The second question is again related to native title. If current freehold title in Australia, for instance, is sometimes subject to mineral leases, and is subject to local government planning controls, is it likely that native title will also be subject to the same sorts of things? Or is it likely to be a title that stands above all the common law things that the millennia have built up in the Westminster system? The third one is almost a trivial one: is it pronounced 'May‑bo' or 'Mah‑bo'?
Professor Crommelin — I did not meet the named plaintiff. My understanding is that the pronunciation is 'Mah‑bo', but I certainly have no sound basis for that understanding. That was perhaps the easiest of the three questions to answer.

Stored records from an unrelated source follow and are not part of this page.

-- pv_equiv track=rewrite | github.com/Rajn013/PPT-assignment-5 | PPT assignment 5 (1).py | convert_to_2d
-- ===== SOURCE A (Python) =====
-- def convert_to_2d(original, m, n):
--     if len(original) != m * n:
--         return[]
--
--     result =[[0] * n for _ in range(m)]
--
--     for i in range(len(original)):
--         row = i // n
--         col = i % n
--         result[row][col] = original[i]
--
--     return result
-- ===== SOURCE B (Python) =====
-- def convert_to_2d(original, m, n):
--     if len(original) != m * n:
--         return []
--     return [original[i * n:(i + 1) * n] for i in range(m)]
-- ===== Notes on version B (the rewrite author's own statement) =====
-- stated objective: simpler
-- what changed: B builds the matrix row by row with contiguous slices instead of preallocating a zero matrix and scattering every element into it via i//n and i%n index arithmetic.
-- outside the precondition, e.g. on convert_to_2d([1, 2, 3, 4, 5, 6], -2, -3): A raises IndexError, B returns []
-- crash fix: When len(original) == m*n > 0 with m < 0 (hence n < 0), A raises IndexError while writing into the empty preallocated result; B returns []. — e.g. on convert_to_2d([1, 2, 3, 4, 5, 6], -2, -3): A raises IndexError, B returns []
import Mathlib
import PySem

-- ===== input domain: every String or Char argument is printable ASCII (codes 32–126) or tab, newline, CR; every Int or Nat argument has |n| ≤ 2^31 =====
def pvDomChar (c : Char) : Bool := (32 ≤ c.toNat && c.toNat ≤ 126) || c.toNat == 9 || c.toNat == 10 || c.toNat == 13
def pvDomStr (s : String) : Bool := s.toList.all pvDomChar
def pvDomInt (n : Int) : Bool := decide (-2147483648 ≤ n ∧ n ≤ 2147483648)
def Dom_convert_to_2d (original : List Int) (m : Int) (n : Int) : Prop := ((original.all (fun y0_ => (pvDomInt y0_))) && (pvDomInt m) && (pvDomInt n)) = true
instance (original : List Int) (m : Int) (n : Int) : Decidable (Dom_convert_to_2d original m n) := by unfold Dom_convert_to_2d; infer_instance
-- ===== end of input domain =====

-- B reshapes by taking the m contiguous row slices instead of preallocating a zero
-- matrix and scattering each element via i//n and i%n (objective: simpler).

-- ===== PORT A =====
-- pySetD/pyGetD are the total forms of result[row][col] = original[i] / original[i];
-- under Pre_ every index written or read is in range, so they are exact there.
def convert_to_2d (original : List Int) (m : Int) (n : Int) : List (List Int) :=
  if (original.length : Int) ≠ m * n then []
  else
    -- result = [[0] * n for _ in range(m)]
    let result : List (List Int) :=
      (PySem.List.pyRange 0 m 1).map (fun _ => List.replicate n.toNat 0)
    -- for i in range(len(original)): result[i // n][i % n] = original[i]
    (PySem.List.pyRange 0 (original.length : Int) 1).foldl
      (fun res i =>
        let row := PySem.Int.floordiv i n
        let col := PySem.Int.mod i n
        PySem.List.pySetD res row
          (PySem.List.pySetD (PySem.List.pyGetD res row []) col
            (PySem.List.pyGetD original i 0)))
      result

-- ===== PORT B =====
def convert_to_2d_alt (original : List Int) (m : Int) (n : Int) : List (List Int) :=
  if (original.length : Int) ≠ m * n then []
  else
    -- [original[i*n:(i+1)*n] for i in range(m)]
    (PySem.List.pyRange 0 m 1).map
      (fun i => PySem.List.slice original (some (i * n)) (some ((i + 1) * n)))

-- ===== PRECONDITION & SPEC =====
-- Pre_ excludes exactly the inputs where A raises IndexError: a nonempty original with
-- len(original) = m*n and m < 0 (hence n < 0), where A scatters into an empty result.
def Pre_convert_to_2d (original : List Int) (m : Int) (n : Int) : Prop :=
  (original.length : Int) = m * n → 0 < original.length → 0 ≤ m
instance (original : List Int) (m : Int) (n : Int) : Decidable (Pre_convert_to_2d original m n) := by unfold Pre_convert_to_2d; infer_instance
def pvWitness_convert_to_2d : List Int × Int × Int := ([1, 2, 3, 4, 5, 6], 2, 3)

-- On a nonempty original with len(original) = m*n and m < 0, A raises IndexError; B returns [].
def Raises_convert_to_2d (original : List Int) (m : Int) (n : Int) : Prop :=
  (original.length : Int) = m * n ∧ 0 < original.length ∧ m < 0
instance (original : List Int) (m : Int) (n : Int) : Decidable (Raises_convert_to_2d original m n) := by unfold Raises_convert_to_2d; infer_instance
def pvRaiseWitness_convert_to_2d : List Int × Int × Int := ([1, 2, 3, 4, 5, 6], -2, -3)
def pvRaiseWitnessOut_convert_to_2d : List (List Int) := []

def Spec_convert_to_2d (original : List Int) (m : Int) (n : Int) (out : List (List Int)) : Prop := out = convert_to_2d_alt original m n
instance (original : List Int) (m : Int) (n : Int) (out : List (List Int)) : Decidable (Spec_convert_to_2d original m n out) := by unfold Spec_convert_to_2d; infer_instance

-- ===== CLAIM (what is proved, stated in full; the proofs are below) =====
def Claim_equal_convert_to_2d : Prop := ∀ (original : List Int) (m : Int) (n : Int), Dom_convert_to_2d original m n → Pre_convert_to_2d original m n → Spec_convert_to_2d original m n (convert_to_2d original m n)
def Claim_raises_convert_to_2d : Prop := (∀ (original : List Int) (m : Int) (n : Int), Dom_convert_to_2d original m n → Raises_convert_to_2d original m n → ¬ Pre_convert_to_2d original m n) ∧ (Dom_convert_to_2d (pvRaiseWitness_convert_to_2d.1) (pvRaiseWitness_convert_to_2d.2.1) (pvRaiseWitness_convert_to_2d.2.2) ∧ Raises_convert_to_2d (pvRaiseWitness_convert_to_2d.1) (pvRaiseWitness_convert_to_2d.2.1) (pvRaiseWitness_convert_to_2d.2.2) ∧ convert_to_2d_alt (pvRaiseWitness_convert_to_2d.1) (pvRaiseWitness_convert_to_2d.2.1) (pvRaiseWitness_convert_to_2d.2.2) = pvRaiseWitnessOut_convert_to_2d)

-- ===== LEMMAS AND PROOFS =====

def pvStep (orig : List Int) (N : Nat) (res : List (List Int)) (k : Nat) : List (List Int) :=
  res.set (k / N) ((res.getD (k / N) []).set (k % N) (orig.getD k 0))

theorem pv_set_append_len {α : Type} (Q : List α) (y v : α) :
    (Q ++ [y]).set Q.length v = Q ++ [v] := by
  induction Q with
  | nil => rfl
  | cons a Q ih => simp [ih]

theorem pv_getD_append_len {α : Type} (Q : List α) (y d : α) :
    (Q ++ [y]).getD Q.length d = y := by
  induction Q with
  | nil => rfl
  | cons a Q ih => simpa using ih

theorem pv_fill (orig : List Int) (s : Nat) :
    ∀ (n : Nat) (row : List Int), n ≤ row.length →
    (List.range n).foldl (fun r j => r.set j (orig.getD (s + j) 0)) row
      = (List.range n).map (fun j => orig.getD (s + j) 0) ++ row.drop n := by
  intro n
  induction n with
  | zero => simp
  | succ n ih =>
    intro row h
    rw [List.range_succ, List.foldl_append, ih row (by omega)]
    simp only [List.foldl_cons, List.foldl_nil]
    have hA : ((List.range n).map (fun j => orig.getD (s + j) 0)).length = n := by simp
    rw [List.set_append]
    simp only [hA, lt_irrefl, Nat.sub_self]
    have hd : row.drop n = row[n] :: row.drop (n + 1) :=
      List.drop_eq_getElem_cons (by omega)
    rw [hd]
    simp [List.set]

theorem pv_fillRow (orig : List Int) (s N : Nat) (h : s + N ≤ orig.length) :
    (List.range N).foldl (fun r j => r.set j (orig.getD (s + j) 0)) (List.replicate N 0)
      = (orig.drop s).take N := by
  rw [pv_fill orig s N (List.replicate N 0) (by simp)]
  apply List.ext_getElem
  · simp; omega
  · intro j h1 h2
    have hj : j < N := by simpa using h1
    have hb : s + j < orig.length := by omega
    rw [List.getElem_append_left (by simpa using hj)]
    simp [List.getElem?_eq_getElem hb]

theorem pv_keepLast (orig : List Int) (N M : Nat) :
    ∀ (ks : List Nat), (∀ k ∈ ks, k / N < M) →
    ∀ (P : List (List Int)) (x : List Int), P.length = M →
    ks.foldl (pvStep orig N) (P ++ [x]) = ks.foldl (pvStep orig N) P ++ [x] := by
  intro ks
  induction ks with
  | nil => intro _ P x _; rfl
  | cons k ks ih =>
    intro h P x hP
    simp only [List.foldl_cons]
    have hk : k / N < P.length := by rw [hP]; exact h k (by simp)
    have h1 : pvStep orig N (P ++ [x]) k = pvStep orig N P k ++ [x] := by
      unfold pvStep
      rw [List.getD_append _ _ _ _ hk, List.set_append, if_pos hk]
    rw [h1]
    exact ih (fun k hk' => h k (by simp [hk'])) _ x (by simp [pvStep, hP])

theorem pv_lastRow (orig : List Int) (N M : Nat) (hN : 0 < N) :
    ∀ (js : List Nat), (∀ j ∈ js, j < N) →
    ∀ (Q : List (List Int)) (y : List Int), Q.length = M →
    js.foldl (fun r j => pvStep orig N r (M * N + j)) (Q ++ [y])
      = Q ++ [js.foldl (fun r j => r.set j (orig.getD (M * N + j) 0)) y] := by
  intro js
  induction js with
  | nil => intro _ Q y _; rfl
  | cons j js ih =>
    intro h Q y hQ
    simp only [List.foldl_cons]
    have hj : j < N := h j (by simp)
    have hdiv : (M * N + j) / N = M := by
      rw [Nat.add_comm, Nat.add_mul_div_right _ _ hN, Nat.div_eq_of_lt hj]
      omega
    have hmod : (M * N + j) % N = j := by
      rw [Nat.add_comm, Nat.add_mul_mod_self_right, Nat.mod_eq_of_lt hj]
    have h1 : pvStep orig N (Q ++ [y]) (M * N + j)
        = Q ++ [y.set j (orig.getD (M * N + j) 0)] := by
      unfold pvStep
      rw [hdiv, hmod, ← hQ, pv_getD_append_len, pv_set_append_len]
    rw [h1]
    exact ih (fun j hj' => h j (by simp [hj'])) Q _ hQ

theorem pv_scatter (orig : List Int) (N : Nat) (hN : 0 < N) :
    ∀ (M : Nat), M * N ≤ orig.length →
    (List.range (M * N)).foldl (pvStep orig N)
        (List.replicate M (List.replicate N 0))
      = (List.range M).map (fun r => (orig.drop (r * N)).take N) := by
  intro M
  induction M with
  | zero => simp
  | succ M ih =>
    intro hlen
    have hMN : (M + 1) * N = M * N + N := by ring
    rw [hMN] at hlen
    rw [hMN, List.range_add, List.foldl_append,
        List.replicate_succ' (n := M)]
    rw [pv_keepLast orig N M (List.range (M * N))
          (fun k hk => Nat.div_lt_of_lt_mul (by simpa [Nat.mul_comm] using List.mem_range.mp hk))
          _ _ (by simp)]
    rw [ih (by omega)]
    rw [List.foldl_map]
    rw [pv_lastRow orig N M hN (List.range N)
          (fun j hj => List.mem_range.mp hj) _ _ (by simp)]
    rw [pv_fillRow orig (M * N) N (by omega)]
    rw [List.range_succ, List.map_append]
    simp

theorem convert_to_2d_main (original : List Int) (m n : Int)
    (hpre : Pre_convert_to_2d original m n) :
    convert_to_2d original m n = convert_to_2d_alt original m n := by
  unfold Pre_convert_to_2d at hpre
  unfold convert_to_2d convert_to_2d_alt
  by_cases hg : (original.length : Int) = m * n
  · rw [if_neg (not_not_intro hg), if_neg (not_not_intro hg)]
    by_cases hm : m ≤ 0
    · -- m ≤ 0: under Pre_ the list is empty and range(m) is empty, both sides are []
      have hlen : original.length = 0 := by
        by_contra hne
        have h0 : 0 < original.length := by omega
        have hm0 : m = 0 := by have := hpre hg h0; omega
        rw [hm0, zero_mul] at hg
        omega
      have horig : original = [] := List.length_eq_zero_iff.mp hlen
      have hr : PySem.List.pyRange 0 m 1 = [] := by
        rw [PySem.List.pyRange_one]
        have : (m - 0).toNat = 0 := by omega
        rw [this]; rfl
      rw [horig, hr]
      simp
    · have hmpos : 0 < m := by omega
      by_cases hn : n ≤ 0
      · -- then m*n ≤ 0, so length = 0 and n = 0
        rcases lt_or_eq_of_le hn with hneg | h0
        · exfalso
          have : m * n < 0 := mul_neg_of_pos_of_neg hmpos hneg
          omega
        · subst h0
          rw [mul_zero] at hg
          have horig : original = [] := List.length_eq_zero_iff.mp (by omega)
          subst horig
          rw [show ((List.length ([] : List Int) : Int)) = ((0 : Nat) : Int) by simp,
              PySem.List.pyRange_zero_nat 0]
          simp only [List.range_zero, List.map_nil, List.foldl_nil]
          apply List.map_congr_left
          intro i hi
          have hi0 : 0 ≤ i := by
            have := (PySem.List.mem_pyRange_one).mp hi
            omega
          simp only [Int.toNat_zero, List.replicate_zero, mul_zero]
          rw [PySem.List.slice_toNat _ le_rfl le_rfl]
          simp
      · -- main case: 0 < m, 0 < n
        have hnpos : 0 < n := by omega
        set M := m.toNat with hM
        set N := n.toNat with hN
        have hm' : m = (M : Int) := by omega
        have hn' : n = (N : Int) := by omega
        have hNpos : 0 < N := by omega
        have hlen : original.length = M * N := by
          have : (original.length : Int) = (M : Int) * (N : Int) := by rw [← hm', ← hn']; exact hg
          exact_mod_cast this
        -- A side
        have hA :
            (PySem.List.pyRange 0 (original.length : Int) 1).foldl
              (fun res i =>
                PySem.List.pySetD res (PySem.Int.floordiv i n)
                  (PySem.List.pySetD (PySem.List.pyGetD res (PySem.Int.floordiv i n) []) (PySem.Int.mod i n)
                    (PySem.List.pyGetD original i 0)))
              ((PySem.List.pyRange 0 m 1).map (fun _ => List.replicate n.toNat 0))
            = (List.range (M * N)).foldl (pvStep original N)
                (List.replicate M (List.replicate N 0)) := by
          rw [hlen, hm', hn', PySem.List.pyRange_zero_nat (M * N), PySem.List.pyRange_zero_nat M,
              List.foldl_map, List.map_map]
          congr 1
          · funext res k
            rw [PySem.Int.floordiv_natCast, PySem.Int.mod_natCast,
                PySem.List.pySetD_natCast, PySem.List.pyGetD_natCast,
                PySem.List.pySetD_natCast, PySem.List.pyGetD_natCast]
            rfl
          · rw [show ((fun _ => List.replicate (N : Int).toNat (0 : Int)) ∘ (fun k : Nat => (k : Int)))
                  = Function.const Nat (List.replicate N 0) by funext k; simp,
                List.map_const, List.length_range]
        rw [hA, pv_scatter original N hNpos M (by omega)]
        -- B side
        rw [hm', PySem.List.pyRange_zero_nat M, List.map_map]
        apply List.map_congr_left
        intro k _
        simp only [Function.comp_apply]
        rw [hn']
        rw [show ((k : Int) * (N : Int)) = ((k * N : Nat) : Int) by push_cast; ring,
            show ((k : Int) + 1) * (N : Int) = ((k * N : Nat) : Int) + ((N : Nat) : Int) by push_cast; ring,
            PySem.List.slice_natCast_add]
  · rw [if_pos hg, if_pos hg]

-- ===== VERDICT (by name: the statement is the Claim_ definition above) =====
theorem convert_to_2d_spec : Claim_equal_convert_to_2d := by
  intro original m n _ hpre
  unfold Spec_convert_to_2d
  exact convert_to_2d_main original m n hpre

@[simp] theorem convert_to_2d_raises : Claim_raises_convert_to_2d := by
  unfold Claim_raises_convert_to_2d
  exact ⟨by intro original m n _ hr hpre; obtain ⟨h1, h2, h3⟩ := hr; have := hpre h1 h2; omega,
    by decide⟩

So far as the question of content is concerned, I agree with you that content varies from country to country and place to place within Australia; and that is because content is determined by customary law, rather than any fixed common law prescription. Given that, I think it is possible — although this is a matter on which the Court has not provided much guidance so far — that there may be some changes of content with changes of customary law. It seems to me to be a distinct possibility, but it remains to be seen whether or not that will be recognised. I have forgotten the second question, I am sorry.
Questioner — Is it likely that native title will be subject to the same conditions as freehold title?
Professor Crommelin — Native title has to fit within the system. Part of the deal involving recognition made it part of the wider system of law. It has some special features, but those special features do not place it above and beyond other interests. On the contrary, it seems to me that native title is a peculiarly vulnerable form of interest in land because of its liability to extinguishment. The general answer to the second question is that it is part of the wider scheme of things with no special status or overriding effect.
Questioner — Professor, can you clarify some of the negative aspects of distinguishing between a mineral lease and a pastoral lease in extinguishing native title?
Professor Crommelin — I am not sure that there necessarily are negative aspects. I commented on it because it represented an interesting departure from the approach laid down by the High Court on extinguishment. There may be very good, pragmatic reasons for making that distinction. The consequences of that differential treatment are quite important because the area of land under pastoral lease is vastly greater than the area of land under mineral lease. I do not know what the factor of difference is, but I would not be surprised if it were something like 100.
In this country the area of land under mineral lease is tiny and the area of land under pastoral lease is extensive. I have seen the figure of thirty-five per cent used to describe the area in Western Australia that is under pastoral lease, but I cannot verify that. Despite the fact that Western Australia is known as a mining state, I would be surprised if more than three per cent of the land mass were under mining lease. It is a decision of great practical consequence which raises some interesting legal issues. We will have to wait and see how they are worked out.
[1]. (1992) 175 CLR 1.
[2]. (1971) 17 FLR 141.
[3]. (1988) 166 CLR 186.
[4]. (1984) 13 DLR (4th) 321.
[5]. Court of Appeal for British Columbia CA 013770, 25 June 1993.